The key attributors to the degraded weld could be elevated oxygen and chloride level in the environment at the degrade weld location and the impact of the pressure and/or temperature cycles.

The NRC staff did not identify degradation in CEDM housing welds in domestic nuclear plants that use the same type of the CEDM housing design used at SL-2.

Potential for Degradation Although the operating experience of Plants A and B may be isolated and not generically applicable to SL-2's CEDM housings, the NRC staff is concerned about the potential degradation of weld numbers 1 through 5. The NRC staff focused its assessment on weld numbers 1 through 4, because they will not be examined by surface or volumetric examination as proposed in this RR. The NRC staff is particularly interested in weld number 1, because it is located high above the upper pressure housing where the environment may not be circulating sufficiently, which may cause concentration of oxygen content.

The NRC staff assessed the potential for degradation in CEDM weld numbers 1 through 4 as follows:

(a) Weld numbers 1 through 4 do not have weld buildup at the inside surface of the housing and they are not used to provide alignment for the CEDM internals as the affected welds in Plants A and B discussed above. Therefore, potential cracking resulting from cold work (CEDM internals banging on the welds) or wear (CEDM internals rubbing) on these welds at SL-2 is not a concern.

(b) The diameter of weld numbers 1 and 2 at SL-2 is smaller than the affected welds in the CROM housing used in Plants A and B. Weld numbers 3 and 4 are made with the narrow V-groove design. A weld with a narrow groove design and a smaller diameter contains less weld metal than the normal groove weld with a large diameter. This minimizes the chance of fabrication defects. In addition, the V-groove weld design limits the exposure of the weld material on the inside surface of the housing.
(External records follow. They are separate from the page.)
-- pv_equiv track=rewrite | github.com/CpyBAgy/text_processor | domain/services.py | replace_letters
-- ===== SOURCE A (Python) =====
-- def replace_letters(text: str, file_number: int) -> str:
--     """Замена английских букв на числа."""
--     result = ""
--     for char in text:
--         order = ord(char)
--         if 65 <= order <= 90:  # Заглавные английские буквы
--             result += str(order - 64 + file_number)
--         elif 97 <= order <= 122:  # Строчные английские буквы
--             result += str(order - 96 + file_number)
--         else:
--             result += char
--     return result
-- ===== SOURCE B (Python) =====
-- def replace_letters(text: str, file_number: int) -> str:
--     """Замена английских букв на числа."""
--     parts = []
--     i = 0
--     n = len(text)
--     while i < n:
--         j = i
--         while j < n and text[j].isascii() and text[j].isalpha():
--             j += 1
--         if j > i:
--             # a maximal run of ASCII letters: ord(c) % 32 folds case to 1..26
--             parts.append(''.join(str(ord(c) % 32 + file_number) for c in text[i:j]))
--             i = j
--         else:
--             parts.append(text[i])
--             i += 1
--     return ''.join(parts)
-- ===== Notes on version B (the rewrite author's own statement) =====
-- stated objective: alternative
-- what changed: B scans the string with a two-pointer loop over maximal runs of ASCII letters, converts each run with the single case-folding formula ord(c) % 32 + file_number (no uppercase/lowercase branches), and joins the collected segments, instead of A's per-character range branching with string concatenation.
import Mathlib
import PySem

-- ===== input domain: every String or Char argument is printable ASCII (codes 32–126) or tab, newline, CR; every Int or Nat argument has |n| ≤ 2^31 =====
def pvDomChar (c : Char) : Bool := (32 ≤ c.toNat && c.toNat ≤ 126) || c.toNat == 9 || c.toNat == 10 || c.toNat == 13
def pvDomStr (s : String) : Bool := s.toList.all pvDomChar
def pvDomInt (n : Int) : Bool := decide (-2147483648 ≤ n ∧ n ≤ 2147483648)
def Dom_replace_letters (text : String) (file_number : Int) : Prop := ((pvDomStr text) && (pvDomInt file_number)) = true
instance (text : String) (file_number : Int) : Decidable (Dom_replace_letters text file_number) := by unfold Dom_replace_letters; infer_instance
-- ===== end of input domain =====

-- B scans maximal runs of ASCII letters with a two-pointer loop, converts each run with the
-- single case-folding formula ord(c) % 32 + file_number, and joins the segments; alternative, same cost.


-- ===== PORT A =====
-- literal port of A: accumulate the result left to right, branching on the character's ordinal
def replace_letters (text : String) (file_number : Int) : String :=
  String.ofList <|
    text.toList.foldl (fun result char =>
      let order : Int := (char.toNat : Int)
      if 65 ≤ order ∧ order ≤ 90 then
        result ++ PySem.Int.toChars (order - 64 + file_number)
      else if 97 ≤ order ∧ order ≤ 122 then
        result ++ PySem.Int.toChars (order - 96 + file_number)
      else
        result ++ [char]) []

-- ===== PORT B =====
-- c.isascii() and c.isalpha(): exact for the single character c (ASCII alpha = A-Z or a-z)
def rl_isLetter (c : Char) : Bool :=
  (c.toNat ≤ 127) && ((65 ≤ c.toNat && c.toNat ≤ 90) || (97 ≤ c.toNat && c.toNat ≤ 122))

-- ''.join(str(ord(c) % 32 + file_number) for c in run)
def rl_runChars (file_number : Int) (run : List Char) : List Char :=
  run.flatMap (fun c => PySem.Int.toChars (((c.toNat % 32 : Nat) : Int) + file_number))

-- the outer while loop: collect parts; the inner while loop advancing j is the maximal
-- letter run starting at i, i.e. takeWhile/dropWhile on the remaining suffix
def rl_go (file_number : Int) : List Char → List (List Char)
  | [] => []
  | c :: cs =>
    if h : rl_isLetter c then
      rl_runChars file_number ((c :: cs).takeWhile rl_isLetter)
        :: rl_go file_number ((c :: cs).dropWhile rl_isLetter)
    else
      [c] :: rl_go file_number cs
termination_by l => l.length
decreasing_by
  · simp only [List.dropWhile_cons, h, if_pos]
    exact Nat.lt_succ_of_le (List.length_dropWhile_le _ _)
  · simp

-- ''.join(parts)
def replace_letters_alt (text : String) (file_number : Int) : String :=
  String.ofList ((rl_go file_number text.toList).flatMap id)

-- ===== PRECONDITION & SPEC =====
def Spec_replace_letters (text : String) (file_number : Int) (out : String) : Prop := out = replace_letters_alt text file_number
instance (text : String) (file_number : Int) (out : String) : Decidable (Spec_replace_letters text file_number out) := by unfold Spec_replace_letters; infer_instance

-- ===== CLAIM (what is proved, stated in full; the proofs are below) =====
def Claim_equal_replace_letters : Prop := ∀ (text : String) (file_number : Int), Dom_replace_letters text file_number → Spec_replace_letters text file_number (replace_letters text file_number)

-- ===== LEMMAS AND PROOFS =====

-- A's per-character replacement as a function (after rewriting the foldl of appends)
def rl_f (file_number : Int) (c : Char) : List Char :=
  if 65 ≤ (c.toNat : Int) ∧ (c.toNat : Int) ≤ 90 then
    PySem.Int.toChars ((c.toNat : Int) - 64 + file_number)
  else if 97 ≤ (c.toNat : Int) ∧ (c.toNat : Int) ≤ 122 then
    PySem.Int.toChars ((c.toNat : Int) - 96 + file_number)
  else [c]

theorem rl_f_letter (fn : Int) (c : Char) (h : rl_isLetter c = true) :
    rl_f fn c = PySem.Int.toChars (((c.toNat % 32 : Nat) : Int) + fn) := by
  unfold rl_isLetter at h
  simp only [Bool.and_eq_true, Bool.or_eq_true, decide_eq_true_eq] at h
  unfold rl_f
  split_ifs with h1 h2
  · congr 1; omega
  · congr 1; omega
  · exfalso; omega

theorem rl_f_nonletter (fn : Int) (c : Char) (h : rl_isLetter c = false) :
    rl_f fn c = [c] := by
  unfold rl_isLetter at h
  simp only [Bool.and_eq_false_iff, Bool.or_eq_false_iff, decide_eq_false_iff_not, not_le] at h
  unfold rl_f
  split_ifs with h1 h2
  · exfalso; omega
  · exfalso; omega
  · rfl

theorem rl_flatMap_letters (fn : Int) (l : List Char) (hl : ∀ c ∈ l, rl_isLetter c = true) :
    rl_runChars fn l = l.flatMap (rl_f fn) := by
  induction l with
  | nil => rfl
  | cons c cs ih =>
    simp only [rl_runChars, List.flatMap_cons] at *
    rw [rl_f_letter fn c (hl c (by simp)), ih (fun d hd => hl d (by simp [hd]))]

theorem rl_go_flatMap (fn : Int) : ∀ (n : Nat) (l : List Char), l.length ≤ n →
    (rl_go fn l).flatMap id = l.flatMap (rl_f fn) := by
  intro n
  induction n with
  | zero =>
    intro l hl
    rw [List.length_eq_zero_iff.mp (Nat.le_zero.mp hl), rl_go]
    rfl
  | succ n ih =>
    intro l hl
    match l with
    | [] => rw [rl_go]; rfl
    | c :: cs =>
      by_cases h : rl_isLetter c = true
      · rw [rl_go, dif_pos h, List.flatMap_cons, id]
        rw [ih _ (by
          simp only [List.dropWhile_cons, h, if_pos]
          exact Nat.le_trans (List.length_dropWhile_le rl_isLetter cs) (Nat.le_of_succ_le_succ hl))]
        rw [rl_flatMap_letters fn _ (fun d hd => List.mem_takeWhile_imp hd)]
        rw [← List.flatMap_append, List.takeWhile_append_dropWhile]
      · rw [rl_go, dif_neg h, List.flatMap_cons, id, List.flatMap_cons]
        rw [rl_f_nonletter fn c (by simpa using h)]
        rw [ih cs (Nat.le_of_succ_le_succ hl)]

-- ===== VERDICT (by name: the statement is the Claim_ definition above) =====
theorem replace_letters_spec : Claim_equal_replace_letters := by
  intro text file_number _
  unfold Spec_replace_letters replace_letters replace_letters_alt
  have hfun : (fun (result : List Char) (char : Char) =>
      let order : Int := (char.toNat : Int)
      if 65 ≤ order ∧ order ≤ 90 then
        result ++ PySem.Int.toChars (order - 64 + file_number)
      else if 97 ≤ order ∧ order ≤ 122 then
        result ++ PySem.Int.toChars (order - 96 + file_number)
      else
        result ++ [char])
      = (fun result char => result ++ rl_f file_number char) := by
    funext r c
    unfold rl_f
    dsimp only
    split_ifs <;> rfl
  rw [hfun, PySem.List.foldl_append_eq_flatMap]
  simp only [List.nil_append]
  exact congrArg String.ofList (rl_go_flatMap file_number text.toList.length text.toList le_rfl).symm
This minimizes the contact between the weld and primary water environment inside the housing, thereby reducing susceptibility to stress corrosion cracking.

(c) As FPL stated above, the RCS chemistry is controlled to reduce oxygen to less than 5 ppb during normal operation. This low oxygen content will minimize the susceptibility of welds to PWSCC.

(d) In the November 3, 2014, letter, FPL stated that the CEDM upper pressure housing sub-components and weld numbers 1 and 2 are 316/316L austenitic stainless and are the same grade as previously used at SL-2 without any service-related degradation.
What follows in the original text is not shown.